-- ===== PRECONDITION & SPEC =====
-- Pre_ excludes exactly the inputs on which A raises IndexError: the selected cell
-- data[x][y] must exist, and every cell the up/down rays visit (the first-cell-in-box
-- rays, min(count, reach) steps) must exist in data; the left ray only revisits the
-- selected row left of y and never raises.
def Pre_my_pollen (data : List (List Int)) (x : Int) (y : Int) (N : Int) (M : Int) : Prop :=
  PySem.Raise.InRange data.length x ∧
  PySem.Raise.InRange (PySem.List.pyGetD data x []).length y ∧
  ((0 ≤ x - 1 ∧ x - 1 ≤ N - 1 ∧ 0 ≤ y ∧ y ≤ M - 1) →
    ∀ k ∈ PySem.List.pyRange 1 (min (PySem.List.pyGetD (PySem.List.pyGetD data x []) y 0) x + 1) 1,
      y < ((PySem.List.pyGetD data (x - k) []).length : Int)) ∧
  ((0 ≤ x + 1 ∧ x + 1 ≤ N - 1 ∧ 0 ≤ y ∧ y ≤ M - 1) →
    (min (PySem.List.pyGetD (PySem.List.pyGetD data x []) y 0) (N - 1 - x) ≤ (data.length : Int) - 1 - x ∧
     ∀ k ∈ PySem.List.pyRange 1
         (min (min (PySem.List.pyGetD (PySem.List.pyGetD data x []) y 0) (N - 1 - x))
              ((data.length : Int) - 1 - x) + 1) 1,
       y < ((PySem.List.pyGetD data (x + k) []).length : Int)))
instance (data : List (List Int)) (x : Int) (y : Int) (N : Int) (M : Int) : Decidable (Pre_my_pollen data x y N M) := by unfold Pre_my_pollen; infer_instance

def pvWitness_my_pollen : List (List Int) × Int × Int × Int × Int :=
  ([[2, 1], [3, 4]], 0, 1, 2, 2)

def Spec_my_pollen (data : List (List Int)) (x : Int) (y : Int) (N : Int) (M : Int) (out : Int) : Prop := out = my_pollen_alt data x y N M
instance (data : List (List Int)) (x : Int) (y : Int) (N : Int) (M : Int) (out : Int) : Decidable (Spec_my_pollen data x y N M out) := by unfold Spec_my_pollen; infer_instance

-- ===== CLAIM (what is proved, stated in full; the proofs are below) =====
def Claim_equal_my_pollen : Prop := ∀ (data : List (List Int)) (x : Int) (y : Int) (N : Int) (M : Int), Dom_my_pollen data x y N M → Pre_my_pollen data x y N M → Spec_my_pollen data x y N M (my_pollen data x y N M)

-- ===== LEMMAS AND PROOFS =====

-- A while-loop whose guard holds exactly on the prefix 1..U sums the cells for k = 1..U.
lemma pvWhile_eq_sum (data : List (List Int)) (x y N M cnt dxi dyi U : Int)
    (hgood : ∀ j : Int, 1 ≤ j → j ≤ U →
      (0 ≤ x + dxi*j ∧ x + dxi*j ≤ N-1 ∧ 0 ≤ y + dyi*j ∧ y + dyi*j ≤ M-1 ∧ j ≤ cnt))
    (hstop : ¬ (0 ≤ x + dxi*(U+1) ∧ x + dxi*(U+1) ≤ N-1 ∧
                0 ≤ y + dyi*(U+1) ∧ y + dyi*(U+1) ≤ M-1 ∧ U+1 ≤ cnt)) :
    ∀ (fuel : Nat) (k res : Int), 1 ≤ k → k ≤ U + 1 → U ≤ k - 1 + fuel →
      pvWhile data x y N M cnt dxi dyi fuel k res =
        res + ((PySem.List.pyRange k (U+1) 1).map
                 (fun j => pvCell data (x + dxi*j) (y + dyi*j))).sum := by
  intro fuel
  induction fuel with
  | zero =>
    intro k res hk hk' hfu
    rw [PySem.List.pyRange_one_eq_nil (by omega)]
    simp [pvWhile]
  | succ n ih =>
    intro k res hk hk' hfu
    rw [pvWhile]
    by_cases h : k ≤ U
    · rw [if_pos (hgood k hk h)]
      rw [show PySem.List.pyRange k (U+1) 1 = k :: PySem.List.pyRange (k+1) (U+1) 1 from
            PySem.List.pyRange_one_cons (by omega)]
      rw [ih (k+1) _ (by omega) (by omega) (by omega)]
      simp only [List.map_cons, List.sum_cons]
      ring
    · have hke : k = U + 1 := by omega
      subst hke
      rw [if_neg hstop]
      rw [PySem.List.pyRange_one_eq_nil (by omega)]
      simp

set_option maxHeartbeats 1000000 in
-- B's fused loop: with spatial prefix bounds Su/Sd/Sl (the guard of a ray holds on
-- exactly the steps 1..S), the loop adds each ray's cells for k = 1..min S cnt.
lemma pvFused_eq_sum (data : List (List Int)) (x y N M cnt Su Sd Sl : Int)
    (hgU : ∀ j : Int, 1 ≤ j → j ≤ Su → (0 ≤ x - j ∧ x - j ≤ N-1 ∧ 0 ≤ y ∧ y ≤ M-1))
    (hsU : ¬ (0 ≤ x - (Su+1) ∧ x - (Su+1) ≤ N-1 ∧ 0 ≤ y ∧ y ≤ M-1))
    (hgD : ∀ j : Int, 1 ≤ j → j ≤ Sd → (0 ≤ x + j ∧ x + j ≤ N-1 ∧ 0 ≤ y ∧ y ≤ M-1))
    (hsD : ¬ (0 ≤ x + (Sd+1) ∧ x + (Sd+1) ≤ N-1 ∧ 0 ≤ y ∧ y ≤ M-1))
    (hgL : ∀ j : Int, 1 ≤ j → j ≤ Sl → (0 ≤ x ∧ x ≤ N-1 ∧ 0 ≤ y - j ∧ y - j ≤ M-1))
    (hsL : ¬ (0 ≤ x ∧ x ≤ N-1 ∧ 0 ≤ y - (Sl+1) ∧ y - (Sl+1) ≤ M-1)) :
    ∀ (fuel : Nat) (k res : Int), 1 ≤ k → cnt ≤ k - 1 + fuel →
      pvFused data x y N M cnt fuel k
          (decide (k-1 ≤ Su)) (decide (k-1 ≤ Sd)) (decide (k-1 ≤ Sl)) res =
        res
        + ((PySem.List.pyRange k (min Su cnt + 1) 1).map (fun j => pvCell data (x - j) y)).sum
        + ((PySem.List.pyRange k (min Sd cnt + 1) 1).map (fun j => pvCell data (x + j) y)).sum
        + 2 * ((PySem.List.pyRange k (min Sl cnt + 1) 1).map (fun j => pvCell data x (y - j))).sum := by
  intro fuel
  induction fuel with
  | zero =>
    intro k res hk hfu
    rw [PySem.List.pyRange_one_eq_nil (by omega),
        PySem.List.pyRange_one_eq_nil (by omega),
        PySem.List.pyRange_one_eq_nil (by omega)]
    simp [pvFused]
  | succ n ih =>
    intro k res hk hfu
    rw [pvFused]
    by_cases hc : (k-1 ≤ Su ∨ k-1 ≤ Sd ∨ k-1 ≤ Sl) ∧ k ≤ cnt
    · rw [if_pos (by simp only [Bool.or_eq_true, decide_eq_true_eq]; tauto)]
      have hup : (decide (k-1 ≤ Su) && decide (0 ≤ x - k ∧ x - k ≤ N-1 ∧ 0 ≤ y ∧ y ≤ M-1))
          = decide (k ≤ Su) := by
        by_cases h1 : k ≤ Su
        · rw [decide_eq_true h1, decide_eq_true (show k - 1 ≤ Su by omega),
              decide_eq_true (hgU k hk h1), Bool.and_true]
        · by_cases h2 : k - 1 ≤ Su
          · have hke : k = Su + 1 := by omega
            subst hke
            rw [decide_eq_false hsU, decide_eq_false h1, Bool.and_false]
          · rw [decide_eq_false h2, decide_eq_false h1, Bool.false_and]
      have hdn : (decide (k-1 ≤ Sd) && decide (0 ≤ x + k ∧ x + k ≤ N-1 ∧ 0 ≤ y ∧ y ≤ M-1))
          = decide (k ≤ Sd) := by
        by_cases h1 : k ≤ Sd
        · rw [decide_eq_true h1, decide_eq_true (show k - 1 ≤ Sd by omega),
              decide_eq_true (hgD k hk h1), Bool.and_true]
        · by_cases h2 : k - 1 ≤ Sd
          · have hke : k = Sd + 1 := by omega
            subst hke
            rw [decide_eq_false hsD, decide_eq_false h1, Bool.and_false]
          · rw [decide_eq_false h2, decide_eq_false h1, Bool.false_and]
      have hlf : (decide (k-1 ≤ Sl) && decide (0 ≤ x ∧ x ≤ N-1 ∧ 0 ≤ y - k ∧ y - k ≤ M-1))
          = decide (k ≤ Sl) := by
        by_cases h1 : k ≤ Sl
        · rw [decide_eq_true h1, decide_eq_true (show k - 1 ≤ Sl by omega),
              decide_eq_true (hgL k hk h1), Bool.and_true]
        · by_cases h2 : k - 1 ≤ Sl
          · have hke : k = Sl + 1 := by omega
            subst hke
            rw [decide_eq_false hsL, decide_eq_false h1, Bool.and_false]
          · rw [decide_eq_false h2, decide_eq_false h1, Bool.false_and]
      simp only [hup, hdn, hlf]
      have ih' : ∀ res' : Int,
          pvFused data x y N M cnt n (k+1)
              (decide (k ≤ Su)) (decide (k ≤ Sd)) (decide (k ≤ Sl)) res' =
            res'
            + ((PySem.List.pyRange (k+1) (min Su cnt + 1) 1).map (fun j => pvCell data (x - j) y)).sum
            + ((PySem.List.pyRange (k+1) (min Sd cnt + 1) 1).map (fun j => pvCell data (x + j) y)).sum
            + 2 * ((PySem.List.pyRange (k+1) (min Sl cnt + 1) 1).map (fun j => pvCell data x (y - j))).sum := by
        intro res'
        have h := ih (k+1) res' (by omega) (by omega)
        simpa [show (k + 1 - 1 : Int) = k by omega] using h
      rw [ih']
      have hstep : ∀ (S : Int) (f : Int → Int),
          ((PySem.List.pyRange k (min S cnt + 1) 1).map f).sum =
            (if k ≤ S then f k else 0) + ((PySem.List.pyRange (k+1) (min S cnt + 1) 1).map f).sum := by
        intro S f
        by_cases h1 : k ≤ S
        · rw [if_pos h1,
              show PySem.List.pyRange k (min S cnt + 1) 1
                  = k :: PySem.List.pyRange (k+1) (min S cnt + 1) 1 from
                PySem.List.pyRange_one_cons (by omega)]
          simp
        · rw [if_neg h1, PySem.List.pyRange_one_eq_nil (by omega),
              PySem.List.pyRange_one_eq_nil (by omega)]
          simp
      rw [hstep Su, hstep Sd, hstep Sl]
      by_cases h1 : k ≤ Su <;> by_cases h2 : k ≤ Sd <;> by_cases h3 : k ≤ Sl <;>
        simp [h1, h2, h3] <;> ring
    · rw [if_neg (by simp only [Bool.or_eq_true, decide_eq_true_eq]; tauto)]
      rw [PySem.List.pyRange_one_eq_nil (by omega),
          PySem.List.pyRange_one_eq_nil (by omega),
          PySem.List.pyRange_one_eq_nil (by omega)]
      simp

- - -

WORK TASK: Everything in the material above from the line that has "((0 ≤ x + 1 ∧ x + 1" through the line that has "([[2, 1], [3, 4]], 0, 1, 2, 2)" must be duplicated exactly, with no other lines given.

RESULT OF THIS TASK:
  ((0 ≤ x + 1 ∧ x + 1 ≤ N - 1 ∧ 0 ≤ y ∧ y ≤ M - 1) →
    (min (PySem.List.pyGetD (PySem.List.pyGetD data x []) y 0) (N - 1 - x) ≤ (data.length : Int) - 1 - x ∧
     ∀ k ∈ PySem.List.pyRange 1
         (min (min (PySem.List.pyGetD (PySem.List.pyGetD data x []) y 0) (N - 1 - x))
              ((data.length : Int) - 1 - x) + 1) 1,
       y < ((PySem.List.pyGetD data (x + k) []).length : Int)))
instance (data : List (List Int)) (x : Int) (y : Int) (N : Int) (M : Int) : Decidable (Pre_my_pollen data x y N M) := by unfold Pre_my_pollen; infer_instance

def pvWitness_my_pollen : List (List Int) × Int × Int × Int × Int :=
  ([[2, 1], [3, 4]], 0, 1, 2, 2)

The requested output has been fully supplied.